Self-interested lobbyists, claiming to speak on behalf of “the hard pressed motorist” or “hard working families” demand moratoria on duty increases.  They even demand cuts, to relieve pressure on our pockets, and to boost the economy.  They have been remarkably successful:  it is not only that there haven’t been any increases for nearly three years now, but the real cost of fuel, in constant price terms, has declined.  Rod King, of 20splenty, tweeted that the Sunday Times had printed a table which shows that the average annual spend on fuel has declined, from £1,508 in 1973 to £1,422 today, although to be fair this is more to do with improved fuel consumption of modern cars than the per-litre cost of fuel.  Having said that, the 1973 cost predates the Oil Shock and the Yom Kippur War of October 1973, when crude oil prices doubled almost overnight, and have never really come back down since.

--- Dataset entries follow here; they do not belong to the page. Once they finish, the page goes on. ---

-- pv_equiv track=rewrite | github.com/abarhub/pynumber | test1.py | listValue
-- ===== SOURCE A (Python) =====
-- from builtins import list
--
-- def incr(tab: list[int]) -> list[int]:
--     len2 = len(tab)
--     tab2: list[int] = tab.copy()
--     pos = len2 - 1
--     while pos >= 0:
--         v = tab2[pos]
--         if v < 9:
--             v = v + 1
--             tab2[pos] = v
--             break
--         else:
--             tab2[pos] = 0
--             pos = pos - 1
--     if pos < 0:
--         return []
--     else:
--         return tab2
--
-- def listValue(n: int) -> list[list[int]]:
--     res: list[list[int]] = []
--     res2: list[int] = [0 for _ in range(0, n)]
--     res.append(res2)
--
--     res3: list[int] = res2.copy()
--     while True:
--         res3 = incr(res3)
--         if len(res3) == 0:
--             break
--         else:
--             res.append(res3)
--     return res
-- ===== SOURCE B (Python) =====
-- def listValue(n: int) -> list[list[int]]:
--     if n <= 0:
--         return [[]]
--     rest = listValue(n - 1)
--     return [[d] + r for d in range(10) for r in rest]
-- ===== Notes on version B (the rewrite author's own statement) =====
-- stated objective: simpler
-- what changed: Replaces the mutable base-10 counter (incr stepped from the all-zero list until overflow) by a direct recursive Cartesian product: prepend each digit 0..9 to every (n-1)-digit combination, with the base case n<=0 yielding the single empty combination.
import Mathlib
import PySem

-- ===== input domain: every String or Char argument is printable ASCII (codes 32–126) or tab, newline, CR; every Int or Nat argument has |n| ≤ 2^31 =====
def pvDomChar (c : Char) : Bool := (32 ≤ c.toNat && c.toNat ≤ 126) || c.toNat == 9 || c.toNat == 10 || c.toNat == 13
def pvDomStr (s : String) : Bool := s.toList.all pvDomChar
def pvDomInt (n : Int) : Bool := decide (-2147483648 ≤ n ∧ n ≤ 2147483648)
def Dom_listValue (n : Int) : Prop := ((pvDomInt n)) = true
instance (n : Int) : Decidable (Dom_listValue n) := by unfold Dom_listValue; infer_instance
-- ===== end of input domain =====

-- B replaces A's mutable base-10 counter loop by a recursive Cartesian product (simpler); same return value for every n.

-- ===== PORT A =====
-- the 'while pos >= 0' loop of incr, recursing on pos; tab2[pos] is always in range
-- when called from incr (pos starts at len-1 and only decreases), so getD is exact there.
-- In the v = 9, pos = 0 case Python sets tab2[0] = 0, leaves the loop with pos = -1 and
-- returns []; the discarded write is omitted.
def incrFrom (tab2 : List Int) (pos : Nat) : List Int :=
  let v := tab2.getD pos 0
  if v < 9 then tab2.set pos (v + 1)
  else if pos = 0 then []
  else incrFrom (tab2.set pos 0) (pos - 1)
termination_by pos

def incr (tab : List Int) : List Int :=
  if tab.length = 0 then [] else incrFrom tab (tab.length - 1)

-- the 'while True' loop of listValue; fuel 10^len+1 is enough (proved below), so this
-- computes exactly what the Python loop computes.
def listValueLoop (fuel : Nat) (res3 : List Int) (res : List (List Int)) : List (List Int) :=
  match fuel with
  | 0 => res
  | fuel + 1 =>
    let r := incr res3
    if r.length = 0 then res
    else listValueLoop fuel r (res ++ [r])

def listValue (n : Int) : List (List Int) :=
  let res2 : List Int := (PySem.List.pyRange 0 n 1).map (fun _ => (0 : Int))
  listValueLoop (10 ^ res2.length + 1) res2 [res2]

-- ===== PORT B =====
def listValue_alt (n : Int) : List (List Int) :=
  if n ≤ 0 then [[]]
  else (PySem.List.pyRange 0 10).flatMap (fun d => (listValue_alt (n - 1)).map (fun r => d :: r))
termination_by n.toNat
decreasing_by omega

-- ===== PRECONDITION & SPEC =====
def Spec_listValue (n : Int) (out : List (List Int)) : Prop := out = listValue_alt n
instance (n : Int) (out : List (List Int)) : Decidable (Spec_listValue n out) := by unfold Spec_listValue; infer_instance

-- ===== CLAIM (what is proved, stated in full; the proofs are below) =====
def Claim_equal_listValue : Prop := ∀ (n : Int), Dom_listValue n → Spec_listValue n (listValue n)

-- ===== LEMMAS AND PROOFS =====

-- k-digit base-10 encoding of m, most significant digit first
def enc (k m : Nat) : List Int :=
  match k with
  | 0 => []
  | k + 1 => enc k (m / 10) ++ [((m % 10 : Nat) : Int)]

theorem enc_length (k m : Nat) : (enc k m).length = k := by
  induction k generalizing m with
  | zero => rfl
  | succ k ih => simp [enc, ih]

theorem enc_zero (k : Nat) : enc k 0 = List.replicate k 0 := by
  induction k with
  | zero => rfl
  | succ k ih => simp [enc, ih, List.replicate_succ']

theorem incrFrom_append (xs ys : List Int) (pos : Nat) (h : pos < xs.length) :
    incrFrom (xs ++ ys) pos =
      (if incrFrom xs pos = [] then [] else incrFrom xs pos ++ ys) := by
  induction pos generalizing xs with
  | zero =>
    rw [incrFrom]
    conv_rhs => rw [incrFrom]
    rw [List.getD_append _ _ _ _ h]
    by_cases h1 : xs.getD 0 0 < 9
    · rw [if_pos h1, if_pos h1, List.set_append_left 0 _ h]
      have hne : xs.set 0 (xs.getD 0 0 + 1) ≠ [] := by
        intro hc
        have h0 := congrArg List.length hc
        rw [List.length_set] at h0
        simp only [List.length_nil] at h0
        omega
      rw [if_neg hne]
    · rw [if_neg h1, if_neg h1]
      simp
  | succ p ih =>
    rw [incrFrom]
    conv_rhs => rw [incrFrom]
    rw [List.getD_append _ _ _ _ h]
    by_cases h1 : xs.getD (p + 1) 0 < 9
    · rw [if_pos h1, if_pos h1, List.set_append_left (p + 1) _ h]
      have hne : xs.set (p + 1) (xs.getD (p + 1) 0 + 1) ≠ [] := by
        intro hc
        have h0 := congrArg List.length hc
        rw [List.length_set] at h0
        simp only [List.length_nil] at h0
        omega
      rw [if_neg hne]
    · rw [if_neg h1, if_neg h1, if_neg (Nat.succ_ne_zero p), if_neg (Nat.succ_ne_zero p)]
      rw [List.set_append_left (p + 1) _ h]
      simp only [Nat.add_sub_cancel]
      exact ih (xs.set (p + 1) 0) (by rw [List.length_set]; omega)

theorem incr_enc (k m : Nat) (hm : m < 10 ^ k) :
    incr (enc k m) = if m + 1 < 10 ^ k then enc k (m + 1) else [] := by
  induction k generalizing m with
  | zero =>
    interval_cases m
    simp [incr, enc]
  | succ k ih =>
    have hlen : (enc (k+1) m).length = k + 1 := enc_length _ _
    rw [incr, hlen]
    simp only [Nat.succ_ne_zero, Nat.add_sub_cancel]
    show incrFrom (enc k (m / 10) ++ [((m % 10 : Nat) : Int)]) k = _
    by_cases hd : m % 10 < 9
    · -- last digit below 9: set it to +1
      rw [incrFrom]
      have hget : (enc k (m / 10) ++ [((m % 10 : Nat) : Int)]).getD k 0
          = ((m % 10 : Nat) : Int) := by
        rw [List.getD_eq_getElem?_getD]
        rw [List.getElem?_append_right (by rw [enc_length])]
        simp [enc_length]
      rw [hget]
      have hv : ((m % 10 : Nat) : Int) < 9 := by exact_mod_cast hd
      rw [if_pos hv]
      have hset : (enc k (m / 10) ++ [((m % 10 : Nat) : Int)]).set k (((m % 10 : Nat) : Int) + 1)
          = enc k (m / 10) ++ [(((m + 1) % 10 : Nat) : Int)] := by
        rw [List.set_append_right _ _ (by rw [enc_length])]
        have : ((m + 1) % 10) = m % 10 + 1 := by omega
        simp [enc_length, this]
      rw [hset]
      have hmd : (m + 1) / 10 = m / 10 := by omega
      have hlt : m + 1 < 10 ^ (k + 1) := by
        rcases Nat.lt_or_ge (m+1) (10 ^ (k+1)) with h | h
        · exact h
        · exfalso
          have : m = 10 ^ (k+1) - 1 := by omega
          have h10 : 10 ^ (k+1) % 10 = 0 := by
            simp [pow_succ]
          have hpos : 1 ≤ 10 ^ (k+1) := Nat.one_le_pow _ _ (by norm_num)
          omega
      rw [if_pos hlt]
      show _ = enc k ((m+1) / 10) ++ [(((m + 1) % 10 : Nat) : Int)]
      rw [hmd]
    · -- last digit 9: set to 0, carry into the prefix
      have hd9 : m % 10 = 9 := by omega
      rw [incrFrom]
      have hget : (enc k (m / 10) ++ [((m % 10 : Nat) : Int)]).getD k 0
          = ((m % 10 : Nat) : Int) := by
        rw [List.getD_eq_getElem?_getD]
        rw [List.getElem?_append_right (by rw [enc_length])]
        simp [enc_length]
      rw [hget, hd9]
      rw [if_neg (by norm_num)]
      by_cases hk0 : k = 0
      · subst hk0
        rw [if_pos rfl]
        have : m = 9 := by omega
        subst this
        norm_num
      · rw [if_neg hk0]
        have hset : (enc k (m / 10) ++ [((9 : Nat) : Int)]).set k 0
            = enc k (m / 10) ++ [(0 : Int)] := by
          rw [List.set_append_right _ _ (by rw [enc_length])]
          simp [enc_length]
        rw [hset]
        have hq : m / 10 < 10 ^ k := by
          have : (10:Nat) ^ (k+1) = 10 ^ k * 10 := pow_succ 10 k
          omega
        have hrec : incrFrom (enc k (m / 10) ++ [(0:Int)]) (k - 1)
            = (if incrFrom (enc k (m / 10)) (k - 1) = [] then []
               else incrFrom (enc k (m / 10)) (k - 1) ++ [(0:Int)]) :=
          incrFrom_append _ _ _ (by rw [enc_length]; omega)
        rw [hrec]
        have hincr : incrFrom (enc k (m / 10)) (k - 1) = incr (enc k (m / 10)) := by
          rw [incr, enc_length, if_neg (by omega)]
        rw [hincr, ih _ hq]
        have hp : (10:Nat) ^ (k+1) = 10 ^ k * 10 := pow_succ 10 k
        by_cases hc : m / 10 + 1 < 10 ^ k
        · have hne : enc k (m / 10 + 1) ≠ [] := by
            intro h
            have := enc_length k (m / 10 + 1)
            rw [h] at this
            simp at this
            omega
          rw [if_pos hc, if_neg hne]
          have hlt : m + 1 < 10 ^ (k + 1) := by omega
          rw [if_pos hlt]
          have hmd : (m + 1) / 10 = m / 10 + 1 := by omega
          have hmm : (m + 1) % 10 = 0 := by omega
          show _ = enc k ((m+1) / 10) ++ [(((m + 1) % 10 : Nat) : Int)]
          rw [hmd, hmm]
          norm_num
        · rw [if_neg hc, if_pos rfl]
          have : ¬ m + 1 < 10 ^ (k + 1) := by omega
          rw [if_neg this]

theorem loop_enc (fuel k m : Nat) (acc : List (List Int)) (hm : m < 10 ^ k)
    (hfuel : 10 ^ k - m ≤ fuel) :
    listValueLoop fuel (enc k m) acc
      = acc ++ (List.range' (m + 1) (10 ^ k - (m + 1))).map (enc k) := by
  induction fuel generalizing m acc with
  | zero => exact absurd hm (by omega)
  | succ fuel ih =>
    rw [listValueLoop]
    simp only [incr_enc k m hm]
    by_cases hc : m + 1 < 10 ^ k
    · rw [if_pos hc]
      have hne : (enc k (m+1)).length ≠ 0 := by
        rw [enc_length]
        intro h
        subst h
        rw [pow_zero] at hc
        omega
      rw [if_neg hne]
      rw [ih (m + 1) (acc ++ [enc k (m+1)]) hc (by omega)]
      have : 10 ^ k - (m + 1) = (10 ^ k - (m + 2)) + 1 := by omega
      rw [this, List.range'_succ]
      simp
    · rw [if_neg hc]
      simp only [List.length_nil, reduceIte]
      have : 10 ^ k - (m + 1) = 0 := by omega
      rw [this]
      simp

theorem range_mul (a b : Nat) :
    List.range (a * b) = (List.range a).flatMap (fun i => (List.range b).map (fun j => b * i + j)) := by
  induction a with
  | zero => simp
  | succ a ih =>
    rw [Nat.succ_mul, List.range_add, ih, List.range_succ, List.flatMap_append]
    simp [Nat.mul_comm]

theorem enc_split (k d r : Nat) (hd : d < 10) (hr : r < 10 ^ k) :
    enc (k + 1) (d * 10 ^ k + r) = (d : Int) :: enc k r := by
  induction k generalizing d r with
  | zero =>
    interval_cases r
    simp [enc, Nat.mod_eq_of_lt hd]
  | succ k ih =>
    rw [enc]
    have h1 : (d * 10 ^ (k + 1) + r) / 10 = d * 10 ^ k + r / 10 := by
      have : d * 10 ^ (k + 1) + r = 10 * (d * 10 ^ k) + r := by ring
      rw [this, Nat.mul_add_div (by norm_num)]
    have h2 : (d * 10 ^ (k + 1) + r) % 10 = r % 10 := by
      have : d * 10 ^ (k + 1) + r = 10 * (d * 10 ^ k) + r := by ring
      rw [this, Nat.mul_add_mod]
    rw [h1, h2]
    have hr' : r / 10 < 10 ^ k := by
      have : (10:Nat) ^ (k+1) = 10 ^ k * 10 := pow_succ 10 k
      omega
    rw [ih d (r / 10) hd hr']
    rw [enc]
    simp

theorem alt_eq_enc (k : Nat) (n : Int) (hn : n.toNat = k) :
    listValue_alt n = (List.range (10 ^ k)).map (enc k) := by
  induction k generalizing n with
  | zero =>
    rw [listValue_alt, if_pos (by omega)]
    simp [enc]
  | succ k ih =>
    rw [listValue_alt, if_neg (by omega)]
    rw [ih (n - 1) (by omega)]
    have h10 : PySem.List.pyRange 0 10 = List.map (fun k : Nat => (k : Int)) (List.range 10) := by
      decide
    rw [h10, List.flatMap_map]
    rw [pow_succ, Nat.mul_comm, range_mul, List.map_flatMap]
    apply List.flatMap_congr
    intro d hd
    rw [List.map_map, List.map_map]
    apply List.map_congr_left
    intro r hr
    simp only [Function.comp]
    rw [Nat.mul_comm (10 ^ k) d]
    exact (enc_split k d r (List.mem_range.mp hd) (List.mem_range.mp hr)).symm

theorem listValue_eq_enc (n : Int) :
    listValue n = (List.range (10 ^ n.toNat)).map (enc n.toNat) := by
  rw [listValue]
  have hlen : ((PySem.List.pyRange 0 n 1).map (fun _ => (0 : Int))).length = n.toNat := by
    rw [List.length_map, PySem.List.length_pyRange_one]
    omega
  have hres2 : ((PySem.List.pyRange 0 n 1).map (fun _ => (0 : Int))) = enc n.toNat 0 := by
    rw [enc_zero, ← hlen]
    apply List.eq_replicate_of_mem
    intro b hb
    simp at hb
    exact hb.2
  simp only [hres2, enc_length]
  have hpos : 0 < 10 ^ n.toNat := by positivity
  rw [loop_enc (10 ^ n.toNat + 1) n.toNat 0 [enc n.toNat 0] hpos (by omega)]
  obtain ⟨t, ht⟩ : ∃ t, 10 ^ n.toNat = t + 1 := ⟨10 ^ n.toNat - 1, by omega⟩
  rw [List.range_eq_range', ht, List.range'_succ]
  simp

-- ===== VERDICT (by name: the statement is the Claim_ definition above) =====
theorem listValue_spec : Claim_equal_listValue := by
  intro n _
  unfold Spec_listValue
  rw [listValue_eq_enc, alt_eq_enc n.toNat n rfl]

I don’t know whether the ST is trying to make a point here – I rarely get round to the “Driving” supplement, so haven’t read the article – but they sound like perhaps they are not patsies for Big Car.  Not like the Daily Mail.  In its print edition today – I know, but when you are in a waiting room, trying to pass the time, you sometimes have to stoop so low – in a table of annual tax outlays it quotes the “average family” spending about £1,600 pa on fuel duty, compared with about £2,000 in VAT.

Although the provenance of this figure is Grant Thornton & KPMG, two major accounting firms, I have to say I find this figure implausible.  The current rate of road fuel duty for everything apart from LPG is a shade under 58p per litre.  At that rate, the “average family” must be buying 2,500 litres of petrol or diesel a year, in other words driving nearly 25,000 miles.  However, the point is that misinformation of this type is all part of the lobbying and special interest pleading of the motor industry and the big oil companies, through their patsies in the press.

You could relieve pressure, and boost business, every bit as easily, and a great deal more fairly, by cutting something else.  VAT apparently costs that “average family” more than fuel duty does, and applies to most of the things we buy – not basic food, children’s clothes, and a few other things, but even so poorer people are more likely to benefit from a VAT cut than a fuel duty cut, because they can’t afford cars so don’t buy petrol or diesel at all.  (Actually, a VAT cut would presumably cut the price of petrol too!)  National Insurance Contributions are heavily weighted towards lower earners – the employee contribution being only 2% above about £30k pa – so while savings would have to be passed on, a cut there would benefit lower income groups most – or arguably reduce the cost of employing new staff and so bring more people out of the dole office.  Cutting income tax for the low-paid, for example by increasing allowances but shrinking he basic rate band so the better off don’t benefit, would do more to help “hard-working families” than a fuel duty cut ever will.

But what do you suppose they gave us?  As Harry Lime would have said, “a Cuckoo Clock”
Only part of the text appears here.